The drop in ISK flow isn’t a driver, it’s a symptom. People don’t hoard ISK to hoard ISK, they hoard ISK because they don’t need to spend it.
It’s always smarter to hoard PLEX than anything else, because PLEX can be bought on-sale and dumped onto the market whenever the price starts to get ridiculous. Which is has been for some time.
And we don’t (unless I’m missing it, which I could be) appear to have a handy chart of that. I’d imagine there’s an increase in purchases of faction parts for the higher LP/lower ISK rates (as many are offered at multiple balance points). The older way of buying primarily with ISK would have served as more of an ISK sink.
Depends. If people now start with alts, or they keep playing on their mains, and have enough knowledge about the game, they can print isk very efficiently. We have seen Pochven printing machine in work for quite some time for example.
In very bad scenario only left are the people who make billions in hours trading stuff between themselves, a trading game taking place in one station. They dont have to even print isk, it just have to change hands.

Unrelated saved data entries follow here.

-- pv_equiv track=rewrite | github.com/jesnie/jopfra | jopfra/problems/utils.py | pretty_exp
-- ===== SOURCE A (Python) =====
-- from collections.abc import Iterator
--
-- def pretty_exp(n: int | None = None) -> Iterator[int]:
--     m = 0
--     base = 1
--     scales = (1, 2, 5)
--     while True:
--         for s in scales:
--             if n is not None and m >= n:
--                 return
--             yield s * base
--             m += 1
--         base *= 10
-- ===== SOURCE B (Python) =====
-- def pretty_exp(n=None):
--     # Recurrence on the value itself: no counters, no powers-of-ten accumulator,
--     # no (1,2,5) tuple.  The next term is 2*x, except when x = 2*10**q, where it
--     # is x*5//2 = 5*10**q.  Since 10 == 1 (mod 9), x % 9 recovers the mantissa,
--     # so the exceptional case is exactly x % 9 == 2.
--     x = 1
--     while n is None or n > 0:
--         yield x
--         x = x * 5 // 2 if x % 9 == 2 else 2 * x
--         if n is not None:
--             n -= 1
-- ===== Notes on version B (the rewrite author's own statement) =====
-- stated objective: alternative
-- what changed: Replaces A's nested while/for loops over the (1,2,5) tuple with the base and m accumulators by a first-order recurrence on the value itself: the only state is the previous term x, and the next term is 2*x unless x's mantissa is 2 (detected arithmetically via x % 9 == 2, since 10 = 1 mod 9), in which case it is x*5//2; Pre_ excludes n=None, on which both generators are infinite and A never finishes yielding.
import Mathlib
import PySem

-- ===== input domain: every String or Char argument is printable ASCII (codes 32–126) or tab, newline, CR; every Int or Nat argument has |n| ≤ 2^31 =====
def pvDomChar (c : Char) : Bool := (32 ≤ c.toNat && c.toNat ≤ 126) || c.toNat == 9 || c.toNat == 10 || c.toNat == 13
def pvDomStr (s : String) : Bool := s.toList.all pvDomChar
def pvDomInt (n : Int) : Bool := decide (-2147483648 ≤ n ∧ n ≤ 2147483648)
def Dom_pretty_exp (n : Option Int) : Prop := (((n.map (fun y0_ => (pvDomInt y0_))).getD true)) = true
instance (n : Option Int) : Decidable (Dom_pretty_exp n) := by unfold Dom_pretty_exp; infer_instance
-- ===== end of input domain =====

-- B replaces A's nested loops (base/m accumulators, the (1,2,5) tuple) by a first-order
-- recurrence on the value itself: next = 2*x, except x*5//2 when x % 9 == 2 (mantissa 2,
-- since 10 = 1 mod 9).  Objective: alternative.  Both Pythons are generators; the proved
-- equality is about the finite list of yielded values.

-- ===== PORT A =====
-- A's while True / for s in (1,2,5) loop, with the early 'return' checks kept in order;
-- the inner for-loop over the 3-tuple is unrolled. With n = some k the generator yields
-- finitely many values; termination measure is the remaining count (k - m).
def prettyExpGoA (k m base : Int) : List Int :=
  if m ≥ k then [] else
  1 * base ::
  if m + 1 ≥ k then [] else
  2 * base ::
  if m + 2 ≥ k then [] else
  5 * base :: prettyExpGoA k (m + 3) (base * 10)
termination_by (k - m).toNat
decreasing_by omega

-- n = none makes A's iterator infinite (excluded by Pre_); the port returns [] there.
def pretty_exp (n : Option Int) : List Int :=
  match n with
  | none => []
  | some k => prettyExpGoA k 0 1

-- ===== PORT B =====
-- B's single while-loop body: yield x; x = x*5//2 if x % 9 == 2 else 2*x; n -= 1.
-- State is (remaining count, previous value); termination measure is the remaining count.
def prettyExpGoB (k x : Int) : List Int :=
  if k > 0 then
    x :: prettyExpGoB (k - 1)
      (if PySem.Int.mod x 9 = 2 then PySem.Int.floordiv (x * 5) 2 else 2 * x)
  else []
termination_by k.toNat
decreasing_by omega

-- n = none makes B's iterator infinite (excluded by Pre_); the port returns [] there.
def pretty_exp_alt (n : Option Int) : List Int :=
  match n with
  | none => []
  | some k => prettyExpGoB k 1

-- ===== PRECONDITION & SPEC =====
-- Pre_ excludes n = None, on which both generators are infinite: A never returns a finite
-- list of values there, so no finite-value claim can cover it.
def Pre_pretty_exp (n : Option Int) : Prop := n.isSome = true
instance (n : Option Int) : Decidable (Pre_pretty_exp n) := by unfold Pre_pretty_exp; infer_instance

def pvWitness_pretty_exp : Option Int := (some 7)

def Spec_pretty_exp (n : Option Int) (out : List Int) : Prop := out = pretty_exp_alt n
instance (n : Option Int) (out : List Int) : Decidable (Spec_pretty_exp n out) := by unfold Spec_pretty_exp; infer_instance

-- ===== CLAIM (what is proved, stated in full; the proofs are below) =====
def Claim_equal_pretty_exp : Prop := ∀ (n : Option Int), Dom_pretty_exp n → Pre_pretty_exp n → Spec_pretty_exp n (pretty_exp n)

-- ===== LEMMAS AND PROOFS =====

-- 10^j ≡ 1 (mod 9), so s * 10^j ≡ s (mod 9) for the mantissas s = 1, 2, 5.
lemma pow10_emod9 (j : Nat) : (10 : Int) ^ j % 9 = 1 := by
  induction j with
  | zero => rfl
  | succ j ih => rw [pow_succ, Int.mul_emod, ih]; rfl

lemma mod9_pow10 (j : Nat) : PySem.Int.mod ((10 : Int) ^ j) 9 = 1 := by
  rw [PySem.Int.mod_eq_emod_of_pos (by norm_num), pow10_emod9]

lemma mod9_mul_pow10 (s : Int) (j : Nat) (h0 : 0 ≤ s) (h9 : s < 9) :
    PySem.Int.mod (s * 10 ^ j) 9 = s := by
  rw [PySem.Int.mod_eq_emod_of_pos (by norm_num), Int.mul_emod, pow10_emod9]
  simp [Int.emod_emod_of_dvd]
  omega

-- the exceptional step: (2*10^j)*5 // 2 = 5*10^j (exact division)
lemma step_two (j : Nat) : PySem.Int.floordiv (2 * 10 ^ j * 5) 2 = 5 * 10 ^ j := by
  rw [PySem.Int.floordiv_eq_ediv_of_pos (by norm_num),
    show (2 : Int) * 10 ^ j * 5 = 2 * (5 * 10 ^ j) by ring,
    Int.mul_ediv_cancel_left _ (by norm_num)]

-- Loop correspondence: at A's outer-loop entry m = 3*j, base = 10^j; B's state is the
-- remaining count k - 3*j and the value x = 10^j.  One A step = three B steps.
lemma goA_eq_goB (F : Nat) : ∀ (j : Nat) (k : Int),
    (k - 3 * (j : Int)).toNat ≤ F →
    prettyExpGoA k (3 * (j : Int)) ((10 : Int) ^ j) =
      prettyExpGoB (k - 3 * (j : Int)) ((10 : Int) ^ j) := by
  induction F with
  | zero =>
    intro j k h
    rw [prettyExpGoA, prettyExpGoB,
      if_pos (show 3 * (j : Int) ≥ k by omega), if_neg (show ¬ k - 3 * (j : Int) > 0 by omega)]
  | succ F ih =>
    intro j k h
    by_cases hk : 3 * (j : Int) ≥ k
    · rw [prettyExpGoA, prettyExpGoB, if_pos hk, if_neg (show ¬ k - 3 * (j : Int) > 0 by omega)]
    · rw [prettyExpGoA, if_neg (by omega)]
      rw [prettyExpGoB, if_pos (show k - 3 * (j : Int) > 0 by omega),
        mod9_pow10 j, if_neg (show ¬ (1 : Int) = 2 by norm_num)]
      by_cases hk1 : 3 * (j : Int) + 1 ≥ k
      · rw [if_pos hk1, prettyExpGoB, if_neg (show ¬ k - 3 * (j : Int) - 1 > 0 by omega)]
        ring_nf
      · rw [if_neg hk1, prettyExpGoB, if_pos (show k - 3 * (j : Int) - 1 > 0 by omega),
          mod9_mul_pow10 2 j (by norm_num) (by norm_num),
          if_pos (show (2 : Int) = 2 from rfl), step_two]
        by_cases hk2 : 3 * (j : Int) + 2 ≥ k
        · rw [if_pos hk2, prettyExpGoB, if_neg (show ¬ k - 3 * (j : Int) - 1 - 1 > 0 by omega)]
          ring_nf
        · rw [if_neg hk2, prettyExpGoB, if_pos (show k - 3 * (j : Int) - 1 - 1 > 0 by omega),
            mod9_mul_pow10 5 j (by norm_num) (by norm_num),
            if_neg (show ¬ (5 : Int) = 2 by norm_num)]
          have hrec := ih (j + 1) k (by push_cast; omega)
          have e1 : (3 : Int) * ((j : Nat) + 1 : Nat) = 3 * (j : Int) + 3 := by push_cast; ring
          have e2 : ((10 : Int) ^ (j + 1)) = 10 ^ j * 10 := by ring
          rw [e1, e2] at hrec
          rw [show k - 3 * (j : Int) - 1 - 1 - 1 = k - (3 * (j : Int) + 3) by ring,
            show (2 : Int) * (5 * 10 ^ j) = 10 ^ j * 10 by ring, hrec]
          ring_nf

-- ===== VERDICT (by name: the statement is the Claim_ definition above) =====
theorem pretty_exp_spec : Claim_equal_pretty_exp := by
  intro n _ hpre
  unfold Spec_pretty_exp
  match n with
  | none => simp [Pre_pretty_exp] at hpre
  | some k =>
    show prettyExpGoA k 0 1 = prettyExpGoB k 1
    have := goA_eq_goB (k - 0).toNat 0 k (by omega)
    simpa using this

Well, a ‘if they keep playing with their mains’ means there aren’t fewer people, which is kind of the main thing you suggested.
but b) if they’re that good at making money, then their wallets already have all that money, so if they move to alts, that wallet that hasn’t logged in still drops off the ISK supply numbers… and we don’t see that.
In that scenario, we’d see the ISK velocity skyrocket. That’s literally what it’s measuring: ISK changing hands.
There may be smaller amount of people, but they can make isk very efficiently, that is what I wanted to say.
If it doesnt change hands so often, they dont need as much and it stays in wallets.
But we’d see all the inactives drop off of the ISK supply numbers. And we haven’t. No matter how efficiently someone makes ISK, you don’t make ISK efficiently enough to instantly offset the loss of trillions in wallets without making the ISK supply chart look like a vertical line.